Scanning electron micrographs of particles of organo-mineral microfloc from “non-settleable particles” fraction with settling velocities between 10−5 and 10−2 mm s−1 (a); and of floc dominated by mineral particles from the “quickly settleable particles” with settling velocities between 10−1 and 1 mm s−1 (b)

4 Conclusions

  • The abundance of culturable E. coli in the studied karst aquifer reflected the previous contamination of the creek by run-off and soil leaching, both depending on the hydrological conditions and the land use (pasture).

  • The contamination of the water by culturable E. coli decreased by about one to three orders of magnitude from the sinkhole to the well, mainly due to the strong dilution of the surface water within the groundwater.

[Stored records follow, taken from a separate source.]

-- pv_equiv track=rewrite | github.com/asrimanth/Optical-Character-Recognition-using-Probabilistic-Models | trial.py | calculate
-- ===== SOURCE A (Python) =====
-- def calculate(train,test):
--     star_count=0
--     space_count=0
--     mismatch_count=0
--     for i in range(len(train)):
--         for j in range(len(train[i])):
--             if train[i][j]==test[i][j]:
--                 if train[i][j]=='*':
--                     star_count+=1
--                 elif train[i][j]==' ':
--                     space_count+=1
--             else:
--                 mismatch_count+=1
--     return [star_count,space_count,mismatch_count]
-- ===== SOURCE B (Python) =====
-- def calculate(train, test):
--     star_count = sum(1 for i in range(len(train))
--                        for j in range(len(train[i]))
--                        if train[i][j] == test[i][j] == '*')
--     space_count = sum(1 for i in range(len(train))
--                         for j in range(len(train[i]))
--                         if train[i][j] == test[i][j] == ' ')
--     mismatch_count = sum(1 for i in range(len(train))
--                            for j in range(len(train[i]))
--                            if train[i][j] != test[i][j])
--     return [star_count, space_count, mismatch_count]
-- ===== Notes on version B (the rewrite author's own statement) =====
-- stated objective: alternative
-- what changed: Replaces the single fused nested loop with a three-state accumulator by three independent index-based counting passes, one per returned counter.
import Mathlib
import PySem

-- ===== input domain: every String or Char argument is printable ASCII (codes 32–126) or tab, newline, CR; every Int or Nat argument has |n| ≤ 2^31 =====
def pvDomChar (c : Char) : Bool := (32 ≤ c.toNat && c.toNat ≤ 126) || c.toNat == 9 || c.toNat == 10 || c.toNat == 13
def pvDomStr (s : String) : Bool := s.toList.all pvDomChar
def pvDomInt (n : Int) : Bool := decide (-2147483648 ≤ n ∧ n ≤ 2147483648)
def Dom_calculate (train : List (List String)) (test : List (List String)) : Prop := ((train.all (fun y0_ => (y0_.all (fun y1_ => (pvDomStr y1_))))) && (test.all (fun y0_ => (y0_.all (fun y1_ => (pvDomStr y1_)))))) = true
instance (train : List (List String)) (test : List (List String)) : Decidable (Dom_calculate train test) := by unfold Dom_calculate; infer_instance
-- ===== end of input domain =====

-- B replaces A's single fused nested loop (one 3-field accumulator, if/elif/else) by three
-- independent index-based counting passes, one per returned counter (objective: alternative).

-- ===== PORT A =====
-- A's fused nested loop: one pass over all (i, j), a 3-tuple accumulator updated by if/elif/else.
-- Cells are read with getD defaults; Pre_calculate excludes exactly the inputs where Python's
-- indexing into test would raise IndexError, so on Pre_ every getD hits a real element.
def calculate (train : List (List String)) (test : List (List String)) : List Int :=
  let s : Int × Int × Int :=
    (List.range train.length).foldl (fun acc i =>
      let row := train.getD i []
      (List.range row.length).foldl (fun (acc : Int × Int × Int) j =>
        let t := row.getD j ""
        let u := (test.getD i []).getD j ""
        if t == u then
          if t == "*" then (acc.1 + 1, acc.2.1, acc.2.2)
          else if t == " " then (acc.1, acc.2.1 + 1, acc.2.2)
          else acc
        else (acc.1, acc.2.1, acc.2.2 + 1)) acc) (0, 0, 0)
  [s.1, s.2.1, s.2.2]

-- ===== PORT B =====
-- B's three separate passes: each counter is its own sum over all indices (i, j).
def calculate_alt (train : List (List String)) (test : List (List String)) : List Int :=
  let star : Int :=
    ((List.range train.length).map (fun i =>
      ((List.range (train.getD i []).length).map (fun j =>
        if (train.getD i []).getD j "" == (test.getD i []).getD j ""
           && (train.getD i []).getD j "" == "*" then (1 : Int) else 0)).sum)).sum
  let space : Int :=
    ((List.range train.length).map (fun i =>
      ((List.range (train.getD i []).length).map (fun j =>
        if (train.getD i []).getD j "" == (test.getD i []).getD j ""
           && (train.getD i []).getD j "" == " " then (1 : Int) else 0)).sum)).sum
  let mismatch : Int :=
    ((List.range train.length).map (fun i =>
      ((List.range (train.getD i []).length).map (fun j =>
        if !((train.getD i []).getD j "" == (test.getD i []).getD j "")
        then (1 : Int) else 0)).sum)).sum
  [star, space, mismatch]

-- ===== PRECONDITION & SPEC =====
-- Pre_ excludes exactly the inputs on which Python A raises IndexError: some nonempty train row i
-- has no test row i, or test row i is shorter than train row i.
def Pre_calculate (train : List (List String)) (test : List (List String)) : Prop :=
  ∀ i < train.length, (train.getD i []).length = 0 ∨
    (i < test.length ∧ (train.getD i []).length ≤ (test.getD i []).length)
instance (train : List (List String)) (test : List (List String)) : Decidable (Pre_calculate train test) := by unfold Pre_calculate; infer_instance
def pvWitness_calculate : List (List String) × List (List String) :=
  ([[" ", "*"], ["x"]], [[" ", "x"], ["x", "y"]])
def Spec_calculate (train : List (List String)) (test : List (List String)) (out : List Int) : Prop := out = calculate_alt train test
instance (train : List (List String)) (test : List (List String)) (out : List Int) : Decidable (Spec_calculate train test out) := by unfold Spec_calculate; infer_instance

-- ===== CLAIM (what is proved, stated in full; the proofs are below) =====
def Claim_equal_calculate : Prop := ∀ (train : List (List String)) (test : List (List String)), Dom_calculate train test → Pre_calculate train test → Spec_calculate train test (calculate train test)

-- ===== LEMMAS AND PROOFS =====

-- A fold whose body adds (F j, G j, H j) componentwise equals the three separate sums.
theorem foldl_triple {F G H : Nat → Int} {b : (Int × Int × Int) → Nat → Int × Int × Int}
    (hb : ∀ acc j, b acc j = (acc.1 + F j, acc.2.1 + G j, acc.2.2 + H j)) :
    ∀ (l : List Nat) (acc : Int × Int × Int),
      l.foldl b acc = (acc.1 + (l.map F).sum, acc.2.1 + (l.map G).sum, acc.2.2 + (l.map H).sum) := by
  intro l
  induction l with
  | nil => intro acc; simp
  | cons j l ih =>
    intro acc
    simp only [List.foldl_cons, List.map_cons, List.sum_cons, hb, ih]
    refine congrArg₂ Prod.mk (by ring) (congrArg₂ Prod.mk (by ring) (by ring))

theorem calculate_spec : Claim_equal_calculate := by
  intro train test _ _
  unfold Spec_calculate calculate calculate_alt
  have hinner : ∀ (i : Nat) (acc : Int × Int × Int),
      (List.range (train.getD i []).length).foldl (fun (acc : Int × Int × Int) j =>
        let t := (train.getD i []).getD j ""
        let u := (test.getD i []).getD j ""
        if t == u then
          if t == "*" then (acc.1 + 1, acc.2.1, acc.2.2)
          else if t == " " then (acc.1, acc.2.1 + 1, acc.2.2)
          else acc
        else (acc.1, acc.2.1, acc.2.2 + 1)) acc
      = (acc.1 + ((List.range (train.getD i []).length).map (fun j =>
            if (train.getD i []).getD j "" == (test.getD i []).getD j ""
               && (train.getD i []).getD j "" == "*" then (1 : Int) else 0)).sum,
         acc.2.1 + ((List.range (train.getD i []).length).map (fun j =>
            if (train.getD i []).getD j "" == (test.getD i []).getD j ""
               && (train.getD i []).getD j "" == " " then (1 : Int) else 0)).sum,
         acc.2.2 + ((List.range (train.getD i []).length).map (fun j =>
            if !((train.getD i []).getD j "" == (test.getD i []).getD j "")
            then (1 : Int) else 0)).sum) := by
    intro i acc
    refine foldl_triple (fun acc j => ?_) _ acc
    set t := (train.getD i []).getD j "" with ht
    set u := (test.getD i []).getD j "" with hu
    simp only []
    by_cases h1 : t == u
    · by_cases h2 : t == "*"
      · have h3 : (t == " ") = false := by
          simp only [beq_iff_eq] at h2 ⊢; simp [h2]
        simp [h1, h2, h3]
      · by_cases h3 : t == " " <;> simp [h1, h2, h3]
    · simp [h1]
  have houter := foldl_triple (F := fun i =>
      ((List.range (train.getD i []).length).map (fun j =>
        if (train.getD i []).getD j "" == (test.getD i []).getD j ""
           && (train.getD i []).getD j "" == "*" then (1 : Int) else 0)).sum)
    (G := fun i =>
      ((List.range (train.getD i []).length).map (fun j =>
        if (train.getD i []).getD j "" == (test.getD i []).getD j ""
           && (train.getD i []).getD j "" == " " then (1 : Int) else 0)).sum)
    (H := fun i =>
      ((List.range (train.getD i []).length).map (fun j =>
        if !((train.getD i []).getD j "" == (test.getD i []).getD j "")
        then (1 : Int) else 0)).sum)
    (b := fun acc i =>
      (List.range (train.getD i []).length).foldl (fun (acc : Int × Int × Int) j =>
        let t := (train.getD i []).getD j ""
        let u := (test.getD i []).getD j ""
        if t == u then
          if t == "*" then (acc.1 + 1, acc.2.1, acc.2.2)
          else if t == " " then (acc.1, acc.2.1 + 1, acc.2.2)
          else acc
        else (acc.1, acc.2.1, acc.2.2 + 1)) acc)
    (fun acc i => hinner i acc) (List.range train.length) (0, 0, 0)
  simp only [houter]
  simp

  • At the sinkhole, the structure of the E. coli population in water—i.e. the distribution of phylogroups—varied with the hydrological conditions and the land use, with a higher proportion of B1 phylogroup of bovine origin during pasture.

  • The input of E. coli strain resistant to more than three classes of antibiotics (i.e. a multiple antibiotic-resistant strain) was linked to contamination of human origin during a rainfall event.

  • Irrespective of the hydrological conditions, the karst system is a permanent reservoir of viable E. coli even when culturable E. coli became undetectable in the drinking water pumped out at the well during dry periods.

  • Following a rainfall event or during a dry period, both populations of culturable and viable but non-culturable E. coli are mainly associated with non-settleable particles, corresponding to organic or organo-mineral microflocs.

In 2015, the main conclusions drawn regarding the karst aquifer and rivers were reported to the stakeholders and to the French ministry of health, to enable assessment of the microbiological risk due to the spread of antibiotic-resistant bacteria, according to the DPSIR (Driving forces—Pressure-State-Impact-Response) concept.